:: Dataset excerpts ::

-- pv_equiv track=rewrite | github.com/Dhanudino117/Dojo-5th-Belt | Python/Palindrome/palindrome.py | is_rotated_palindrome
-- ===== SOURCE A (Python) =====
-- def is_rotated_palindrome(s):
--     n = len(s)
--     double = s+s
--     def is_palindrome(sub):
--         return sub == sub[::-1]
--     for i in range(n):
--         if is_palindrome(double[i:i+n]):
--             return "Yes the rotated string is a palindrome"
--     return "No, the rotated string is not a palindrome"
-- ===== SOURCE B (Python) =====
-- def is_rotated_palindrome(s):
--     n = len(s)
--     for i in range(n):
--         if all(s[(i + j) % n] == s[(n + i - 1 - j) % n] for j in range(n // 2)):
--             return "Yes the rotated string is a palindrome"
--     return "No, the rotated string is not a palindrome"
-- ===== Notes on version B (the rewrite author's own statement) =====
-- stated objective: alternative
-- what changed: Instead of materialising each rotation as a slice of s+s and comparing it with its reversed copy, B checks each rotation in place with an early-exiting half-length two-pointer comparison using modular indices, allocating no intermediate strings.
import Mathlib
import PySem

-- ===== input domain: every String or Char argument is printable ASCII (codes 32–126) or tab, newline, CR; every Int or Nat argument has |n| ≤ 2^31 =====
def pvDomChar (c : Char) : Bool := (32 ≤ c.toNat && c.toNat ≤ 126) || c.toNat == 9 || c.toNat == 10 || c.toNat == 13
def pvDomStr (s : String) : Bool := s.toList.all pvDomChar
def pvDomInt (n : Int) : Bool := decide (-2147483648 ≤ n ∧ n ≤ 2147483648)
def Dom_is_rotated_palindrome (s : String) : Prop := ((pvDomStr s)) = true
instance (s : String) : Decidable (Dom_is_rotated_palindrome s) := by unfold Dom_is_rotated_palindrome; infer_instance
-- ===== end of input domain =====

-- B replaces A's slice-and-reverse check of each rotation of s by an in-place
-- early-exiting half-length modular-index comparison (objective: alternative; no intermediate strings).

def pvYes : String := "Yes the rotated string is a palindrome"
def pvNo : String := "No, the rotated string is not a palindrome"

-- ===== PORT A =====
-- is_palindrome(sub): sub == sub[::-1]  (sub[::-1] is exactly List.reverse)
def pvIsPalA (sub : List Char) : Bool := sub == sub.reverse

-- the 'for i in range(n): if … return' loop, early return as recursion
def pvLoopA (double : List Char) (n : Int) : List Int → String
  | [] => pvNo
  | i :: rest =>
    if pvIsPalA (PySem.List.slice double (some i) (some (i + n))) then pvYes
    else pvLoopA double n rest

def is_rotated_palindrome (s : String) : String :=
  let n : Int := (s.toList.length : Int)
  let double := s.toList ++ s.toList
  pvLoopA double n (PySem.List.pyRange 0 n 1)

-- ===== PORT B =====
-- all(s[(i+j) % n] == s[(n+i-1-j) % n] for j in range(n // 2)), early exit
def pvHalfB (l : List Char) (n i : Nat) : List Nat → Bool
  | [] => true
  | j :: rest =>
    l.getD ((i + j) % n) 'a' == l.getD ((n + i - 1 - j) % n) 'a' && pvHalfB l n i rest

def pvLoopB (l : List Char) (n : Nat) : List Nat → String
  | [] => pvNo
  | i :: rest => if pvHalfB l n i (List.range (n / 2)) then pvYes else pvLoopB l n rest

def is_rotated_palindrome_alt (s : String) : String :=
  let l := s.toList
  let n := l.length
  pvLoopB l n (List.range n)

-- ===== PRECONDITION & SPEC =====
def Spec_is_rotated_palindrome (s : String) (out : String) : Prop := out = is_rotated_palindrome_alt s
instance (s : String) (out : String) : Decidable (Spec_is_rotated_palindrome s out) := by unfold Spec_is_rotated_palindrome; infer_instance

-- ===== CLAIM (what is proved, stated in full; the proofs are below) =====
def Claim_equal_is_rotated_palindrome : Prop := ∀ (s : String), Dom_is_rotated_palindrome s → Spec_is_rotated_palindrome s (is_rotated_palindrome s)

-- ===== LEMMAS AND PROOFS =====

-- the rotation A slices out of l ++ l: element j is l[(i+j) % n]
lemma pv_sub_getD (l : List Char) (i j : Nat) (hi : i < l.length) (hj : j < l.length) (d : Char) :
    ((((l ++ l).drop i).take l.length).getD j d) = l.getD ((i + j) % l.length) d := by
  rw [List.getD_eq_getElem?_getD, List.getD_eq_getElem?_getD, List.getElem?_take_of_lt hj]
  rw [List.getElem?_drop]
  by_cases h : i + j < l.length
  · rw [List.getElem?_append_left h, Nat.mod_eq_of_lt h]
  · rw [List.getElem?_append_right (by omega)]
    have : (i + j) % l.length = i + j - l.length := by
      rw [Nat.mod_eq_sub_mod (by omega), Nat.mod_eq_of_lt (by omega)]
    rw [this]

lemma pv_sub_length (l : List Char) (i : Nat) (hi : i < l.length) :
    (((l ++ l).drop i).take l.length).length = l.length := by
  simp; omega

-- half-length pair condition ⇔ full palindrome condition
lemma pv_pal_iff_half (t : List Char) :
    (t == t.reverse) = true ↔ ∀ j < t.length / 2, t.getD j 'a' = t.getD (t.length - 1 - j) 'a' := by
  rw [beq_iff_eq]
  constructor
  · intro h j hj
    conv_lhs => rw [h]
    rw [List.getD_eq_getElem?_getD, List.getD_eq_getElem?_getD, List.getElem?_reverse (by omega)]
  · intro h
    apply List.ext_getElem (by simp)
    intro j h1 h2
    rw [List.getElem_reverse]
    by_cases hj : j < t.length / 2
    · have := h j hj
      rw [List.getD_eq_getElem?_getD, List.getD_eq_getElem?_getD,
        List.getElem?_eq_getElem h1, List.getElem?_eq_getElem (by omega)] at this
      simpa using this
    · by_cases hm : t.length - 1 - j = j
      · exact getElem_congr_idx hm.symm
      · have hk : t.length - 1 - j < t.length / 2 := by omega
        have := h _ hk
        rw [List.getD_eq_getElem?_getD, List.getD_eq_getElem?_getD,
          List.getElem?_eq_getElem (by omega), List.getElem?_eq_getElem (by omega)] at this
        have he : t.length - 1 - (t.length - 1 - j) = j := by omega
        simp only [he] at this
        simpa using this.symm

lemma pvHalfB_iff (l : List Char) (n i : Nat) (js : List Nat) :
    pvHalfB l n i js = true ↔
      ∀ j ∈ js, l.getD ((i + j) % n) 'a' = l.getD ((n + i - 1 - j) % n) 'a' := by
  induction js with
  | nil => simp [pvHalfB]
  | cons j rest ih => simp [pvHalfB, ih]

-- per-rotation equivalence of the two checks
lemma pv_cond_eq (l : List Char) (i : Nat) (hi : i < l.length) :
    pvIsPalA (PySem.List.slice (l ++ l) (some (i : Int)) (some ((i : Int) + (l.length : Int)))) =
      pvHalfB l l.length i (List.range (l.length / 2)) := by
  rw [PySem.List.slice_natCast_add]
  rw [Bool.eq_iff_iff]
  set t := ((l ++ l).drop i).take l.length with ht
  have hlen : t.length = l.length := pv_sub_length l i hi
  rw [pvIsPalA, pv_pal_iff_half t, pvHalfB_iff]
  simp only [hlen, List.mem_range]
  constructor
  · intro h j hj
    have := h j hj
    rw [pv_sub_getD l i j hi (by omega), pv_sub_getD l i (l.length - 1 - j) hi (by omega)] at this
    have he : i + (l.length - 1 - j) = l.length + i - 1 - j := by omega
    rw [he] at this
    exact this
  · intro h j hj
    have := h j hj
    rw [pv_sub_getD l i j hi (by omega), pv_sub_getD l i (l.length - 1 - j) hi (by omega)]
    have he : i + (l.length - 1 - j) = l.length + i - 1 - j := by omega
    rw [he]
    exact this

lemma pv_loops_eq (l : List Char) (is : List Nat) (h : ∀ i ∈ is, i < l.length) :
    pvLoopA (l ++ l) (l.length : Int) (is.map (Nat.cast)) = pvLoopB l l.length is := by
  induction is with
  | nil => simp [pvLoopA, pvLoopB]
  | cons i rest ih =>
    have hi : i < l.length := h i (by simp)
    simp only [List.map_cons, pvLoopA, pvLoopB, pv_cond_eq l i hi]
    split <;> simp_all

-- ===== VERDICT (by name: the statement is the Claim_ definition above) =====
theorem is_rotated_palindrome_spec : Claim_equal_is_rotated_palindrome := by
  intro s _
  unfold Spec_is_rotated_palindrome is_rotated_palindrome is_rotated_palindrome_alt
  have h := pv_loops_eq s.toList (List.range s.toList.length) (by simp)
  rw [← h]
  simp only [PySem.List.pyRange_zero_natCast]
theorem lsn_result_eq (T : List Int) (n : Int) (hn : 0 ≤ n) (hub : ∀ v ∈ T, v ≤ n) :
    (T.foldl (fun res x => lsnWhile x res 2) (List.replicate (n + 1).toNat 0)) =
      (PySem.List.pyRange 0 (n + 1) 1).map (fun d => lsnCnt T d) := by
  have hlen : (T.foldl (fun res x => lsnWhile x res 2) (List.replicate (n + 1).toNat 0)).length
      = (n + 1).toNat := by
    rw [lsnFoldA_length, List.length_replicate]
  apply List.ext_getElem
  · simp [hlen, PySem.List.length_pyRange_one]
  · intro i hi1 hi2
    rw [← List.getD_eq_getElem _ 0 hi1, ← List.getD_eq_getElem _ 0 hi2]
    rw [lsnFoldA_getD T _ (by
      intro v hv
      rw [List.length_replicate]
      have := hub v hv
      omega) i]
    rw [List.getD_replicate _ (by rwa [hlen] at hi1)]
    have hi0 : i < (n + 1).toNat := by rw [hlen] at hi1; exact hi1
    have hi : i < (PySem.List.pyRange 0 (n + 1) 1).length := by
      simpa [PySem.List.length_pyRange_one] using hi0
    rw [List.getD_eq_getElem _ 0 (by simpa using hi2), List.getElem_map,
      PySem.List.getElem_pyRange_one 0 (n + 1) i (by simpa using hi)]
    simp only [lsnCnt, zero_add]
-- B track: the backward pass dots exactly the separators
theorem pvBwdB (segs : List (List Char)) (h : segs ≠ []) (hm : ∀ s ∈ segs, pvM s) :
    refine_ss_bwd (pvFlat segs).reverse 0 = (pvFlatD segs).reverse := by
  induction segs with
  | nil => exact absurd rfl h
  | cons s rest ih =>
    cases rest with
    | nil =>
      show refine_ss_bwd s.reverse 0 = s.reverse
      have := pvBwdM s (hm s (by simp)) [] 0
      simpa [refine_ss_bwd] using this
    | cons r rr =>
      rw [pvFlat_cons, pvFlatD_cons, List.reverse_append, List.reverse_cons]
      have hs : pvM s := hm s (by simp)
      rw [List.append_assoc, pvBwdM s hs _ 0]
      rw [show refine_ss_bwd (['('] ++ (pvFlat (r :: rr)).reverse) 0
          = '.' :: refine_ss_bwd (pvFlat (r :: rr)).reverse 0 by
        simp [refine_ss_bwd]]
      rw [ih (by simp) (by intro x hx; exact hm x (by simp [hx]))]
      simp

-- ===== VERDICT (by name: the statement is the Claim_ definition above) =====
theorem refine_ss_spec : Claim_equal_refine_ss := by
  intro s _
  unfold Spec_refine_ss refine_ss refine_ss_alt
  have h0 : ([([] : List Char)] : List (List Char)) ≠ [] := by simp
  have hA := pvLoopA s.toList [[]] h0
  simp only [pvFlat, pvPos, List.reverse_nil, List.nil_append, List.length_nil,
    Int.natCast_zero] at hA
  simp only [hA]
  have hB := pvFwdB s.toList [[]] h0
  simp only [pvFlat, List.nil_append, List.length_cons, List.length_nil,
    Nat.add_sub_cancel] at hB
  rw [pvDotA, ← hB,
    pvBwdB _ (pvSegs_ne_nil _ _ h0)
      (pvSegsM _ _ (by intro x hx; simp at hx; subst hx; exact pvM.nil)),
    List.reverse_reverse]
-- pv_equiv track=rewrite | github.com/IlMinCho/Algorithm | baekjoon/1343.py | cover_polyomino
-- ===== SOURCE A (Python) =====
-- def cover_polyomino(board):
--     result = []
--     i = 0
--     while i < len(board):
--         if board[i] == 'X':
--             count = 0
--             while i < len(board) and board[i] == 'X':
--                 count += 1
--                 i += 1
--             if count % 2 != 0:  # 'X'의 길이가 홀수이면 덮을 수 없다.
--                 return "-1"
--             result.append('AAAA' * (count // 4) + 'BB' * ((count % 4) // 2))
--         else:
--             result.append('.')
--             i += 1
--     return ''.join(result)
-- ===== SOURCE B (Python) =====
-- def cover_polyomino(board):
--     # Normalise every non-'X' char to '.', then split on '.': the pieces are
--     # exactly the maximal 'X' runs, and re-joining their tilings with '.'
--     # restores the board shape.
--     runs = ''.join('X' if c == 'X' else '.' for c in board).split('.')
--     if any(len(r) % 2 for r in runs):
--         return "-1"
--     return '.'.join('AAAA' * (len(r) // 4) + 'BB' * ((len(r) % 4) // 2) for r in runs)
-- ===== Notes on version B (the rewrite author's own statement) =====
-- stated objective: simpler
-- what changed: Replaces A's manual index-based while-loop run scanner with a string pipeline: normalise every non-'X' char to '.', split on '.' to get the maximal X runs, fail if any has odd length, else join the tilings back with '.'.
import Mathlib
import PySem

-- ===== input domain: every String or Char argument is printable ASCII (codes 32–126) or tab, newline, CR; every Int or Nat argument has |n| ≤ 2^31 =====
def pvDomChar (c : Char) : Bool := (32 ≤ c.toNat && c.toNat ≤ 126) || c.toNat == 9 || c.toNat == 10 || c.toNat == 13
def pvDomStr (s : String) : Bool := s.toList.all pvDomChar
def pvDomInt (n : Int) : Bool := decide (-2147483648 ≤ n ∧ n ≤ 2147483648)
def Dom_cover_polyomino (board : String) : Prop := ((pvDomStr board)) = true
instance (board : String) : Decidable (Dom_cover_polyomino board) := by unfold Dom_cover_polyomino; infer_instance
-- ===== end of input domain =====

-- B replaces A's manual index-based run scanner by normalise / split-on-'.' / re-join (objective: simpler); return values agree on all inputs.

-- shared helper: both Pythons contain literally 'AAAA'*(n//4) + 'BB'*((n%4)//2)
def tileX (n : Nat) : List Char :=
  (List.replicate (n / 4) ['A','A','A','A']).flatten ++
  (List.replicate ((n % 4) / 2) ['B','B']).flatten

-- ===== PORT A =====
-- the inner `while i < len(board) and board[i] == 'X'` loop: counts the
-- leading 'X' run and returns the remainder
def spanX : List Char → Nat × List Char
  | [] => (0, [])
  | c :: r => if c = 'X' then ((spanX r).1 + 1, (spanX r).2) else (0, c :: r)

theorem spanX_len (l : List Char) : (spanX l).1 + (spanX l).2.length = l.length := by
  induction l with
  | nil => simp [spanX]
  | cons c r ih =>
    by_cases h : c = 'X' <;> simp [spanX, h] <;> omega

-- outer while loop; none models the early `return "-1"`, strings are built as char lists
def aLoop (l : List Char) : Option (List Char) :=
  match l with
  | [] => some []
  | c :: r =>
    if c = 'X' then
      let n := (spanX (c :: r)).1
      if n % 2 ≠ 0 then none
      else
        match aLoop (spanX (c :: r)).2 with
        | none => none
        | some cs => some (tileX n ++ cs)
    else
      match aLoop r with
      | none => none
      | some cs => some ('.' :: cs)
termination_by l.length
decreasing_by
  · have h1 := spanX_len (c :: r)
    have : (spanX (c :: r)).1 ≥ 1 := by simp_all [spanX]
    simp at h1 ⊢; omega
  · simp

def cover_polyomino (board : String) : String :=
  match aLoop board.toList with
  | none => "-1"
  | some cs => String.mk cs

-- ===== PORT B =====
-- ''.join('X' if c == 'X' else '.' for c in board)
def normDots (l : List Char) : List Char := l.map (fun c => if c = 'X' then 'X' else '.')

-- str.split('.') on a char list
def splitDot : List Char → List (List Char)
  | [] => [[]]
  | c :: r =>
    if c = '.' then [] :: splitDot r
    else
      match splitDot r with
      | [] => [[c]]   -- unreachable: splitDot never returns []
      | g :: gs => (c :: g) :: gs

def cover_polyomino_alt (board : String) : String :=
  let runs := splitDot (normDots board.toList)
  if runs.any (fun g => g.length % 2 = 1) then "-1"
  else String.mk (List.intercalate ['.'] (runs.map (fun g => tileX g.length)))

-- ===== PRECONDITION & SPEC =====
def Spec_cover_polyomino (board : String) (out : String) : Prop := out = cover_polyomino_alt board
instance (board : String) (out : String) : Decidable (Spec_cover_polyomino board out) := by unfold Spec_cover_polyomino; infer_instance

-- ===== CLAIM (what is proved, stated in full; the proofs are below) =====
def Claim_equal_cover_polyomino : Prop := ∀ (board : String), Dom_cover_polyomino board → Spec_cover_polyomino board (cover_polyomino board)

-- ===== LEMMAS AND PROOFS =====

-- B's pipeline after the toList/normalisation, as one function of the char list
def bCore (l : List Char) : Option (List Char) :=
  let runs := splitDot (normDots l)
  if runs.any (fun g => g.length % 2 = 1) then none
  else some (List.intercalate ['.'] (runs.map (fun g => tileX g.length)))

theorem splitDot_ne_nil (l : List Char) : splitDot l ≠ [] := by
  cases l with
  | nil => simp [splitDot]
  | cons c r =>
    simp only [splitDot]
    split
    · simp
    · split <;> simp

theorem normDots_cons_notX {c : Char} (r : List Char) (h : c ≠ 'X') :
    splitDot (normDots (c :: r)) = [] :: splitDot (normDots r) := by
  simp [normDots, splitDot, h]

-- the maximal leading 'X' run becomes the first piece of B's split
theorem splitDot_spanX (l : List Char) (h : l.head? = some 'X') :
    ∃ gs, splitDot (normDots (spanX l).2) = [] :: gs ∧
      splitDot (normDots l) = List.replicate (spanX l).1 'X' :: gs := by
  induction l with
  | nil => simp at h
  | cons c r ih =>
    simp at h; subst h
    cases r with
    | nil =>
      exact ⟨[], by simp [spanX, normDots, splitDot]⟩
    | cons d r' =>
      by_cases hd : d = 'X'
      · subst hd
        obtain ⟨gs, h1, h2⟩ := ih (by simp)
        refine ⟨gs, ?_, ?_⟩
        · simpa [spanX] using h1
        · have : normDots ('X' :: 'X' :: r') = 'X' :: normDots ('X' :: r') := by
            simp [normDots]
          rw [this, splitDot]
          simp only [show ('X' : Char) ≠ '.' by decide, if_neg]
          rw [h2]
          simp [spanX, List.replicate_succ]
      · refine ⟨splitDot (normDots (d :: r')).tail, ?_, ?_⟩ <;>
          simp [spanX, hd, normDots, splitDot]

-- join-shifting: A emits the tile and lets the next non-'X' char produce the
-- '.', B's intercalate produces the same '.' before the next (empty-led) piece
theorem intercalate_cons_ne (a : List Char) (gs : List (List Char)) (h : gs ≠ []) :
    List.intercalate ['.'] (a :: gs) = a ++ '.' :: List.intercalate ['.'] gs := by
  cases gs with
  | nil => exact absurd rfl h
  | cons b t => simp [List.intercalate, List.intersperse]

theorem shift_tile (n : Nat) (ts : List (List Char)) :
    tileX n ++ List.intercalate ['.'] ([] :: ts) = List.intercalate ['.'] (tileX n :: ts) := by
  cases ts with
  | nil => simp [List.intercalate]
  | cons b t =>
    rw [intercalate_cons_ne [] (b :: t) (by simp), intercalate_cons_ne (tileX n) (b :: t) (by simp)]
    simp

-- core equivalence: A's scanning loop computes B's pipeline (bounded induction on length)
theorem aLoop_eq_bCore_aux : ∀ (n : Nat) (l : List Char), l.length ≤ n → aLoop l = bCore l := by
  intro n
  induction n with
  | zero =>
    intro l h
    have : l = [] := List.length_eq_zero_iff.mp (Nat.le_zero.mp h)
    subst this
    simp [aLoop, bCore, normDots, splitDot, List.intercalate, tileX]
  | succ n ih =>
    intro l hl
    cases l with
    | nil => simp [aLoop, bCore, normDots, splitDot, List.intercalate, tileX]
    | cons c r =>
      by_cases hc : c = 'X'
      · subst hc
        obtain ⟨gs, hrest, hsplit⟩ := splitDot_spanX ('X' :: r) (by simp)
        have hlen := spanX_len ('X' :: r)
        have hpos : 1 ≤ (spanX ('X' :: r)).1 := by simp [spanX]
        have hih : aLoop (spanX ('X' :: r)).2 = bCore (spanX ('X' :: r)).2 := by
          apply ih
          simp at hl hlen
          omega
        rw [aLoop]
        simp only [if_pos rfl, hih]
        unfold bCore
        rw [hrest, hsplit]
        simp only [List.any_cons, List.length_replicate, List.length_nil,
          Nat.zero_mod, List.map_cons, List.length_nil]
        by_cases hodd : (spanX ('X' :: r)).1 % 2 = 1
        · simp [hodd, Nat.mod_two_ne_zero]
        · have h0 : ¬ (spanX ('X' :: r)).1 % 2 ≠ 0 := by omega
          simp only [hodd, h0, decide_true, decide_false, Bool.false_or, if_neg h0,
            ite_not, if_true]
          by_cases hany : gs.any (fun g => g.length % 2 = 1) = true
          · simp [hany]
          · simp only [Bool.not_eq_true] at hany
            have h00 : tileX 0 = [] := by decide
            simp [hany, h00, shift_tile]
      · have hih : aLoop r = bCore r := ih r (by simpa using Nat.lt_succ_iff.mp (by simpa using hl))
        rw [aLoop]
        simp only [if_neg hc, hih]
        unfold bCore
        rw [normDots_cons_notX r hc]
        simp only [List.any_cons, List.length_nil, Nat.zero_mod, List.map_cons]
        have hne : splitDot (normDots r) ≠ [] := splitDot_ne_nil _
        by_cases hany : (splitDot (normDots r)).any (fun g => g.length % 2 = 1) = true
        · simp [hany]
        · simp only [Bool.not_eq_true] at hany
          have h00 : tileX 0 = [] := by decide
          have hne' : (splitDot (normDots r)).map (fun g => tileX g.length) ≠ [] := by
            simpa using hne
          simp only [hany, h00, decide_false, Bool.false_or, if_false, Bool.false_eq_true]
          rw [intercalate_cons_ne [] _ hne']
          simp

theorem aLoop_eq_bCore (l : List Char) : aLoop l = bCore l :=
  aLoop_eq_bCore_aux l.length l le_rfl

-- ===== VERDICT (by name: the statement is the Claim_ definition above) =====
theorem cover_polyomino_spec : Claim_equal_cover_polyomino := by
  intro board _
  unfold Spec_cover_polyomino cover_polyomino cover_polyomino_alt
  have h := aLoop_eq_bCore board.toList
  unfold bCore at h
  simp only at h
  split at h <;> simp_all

:::

In the listing above, find the line with "have hlen := spanX_len ('X' :: r)" and the line with "by_cases hodd : (spanX"; output exactly those lines and all lines between them.

        have hlen := spanX_len ('X' :: r)
        have hpos : 1 ≤ (spanX ('X' :: r)).1 := by simp [spanX]
        have hih : aLoop (spanX ('X' :: r)).2 = bCore (spanX ('X' :: r)).2 := by
          apply ih
          simp at hl hlen
          omega
        rw [aLoop]
        simp only [if_pos rfl, hih]
        unfold bCore
        rw [hrest, hsplit]
        simp only [List.any_cons, List.length_replicate, List.length_nil,
          Nat.zero_mod, List.map_cons, List.length_nil]
        by_cases hodd : (spanX ('X' :: r)).1 % 2 = 1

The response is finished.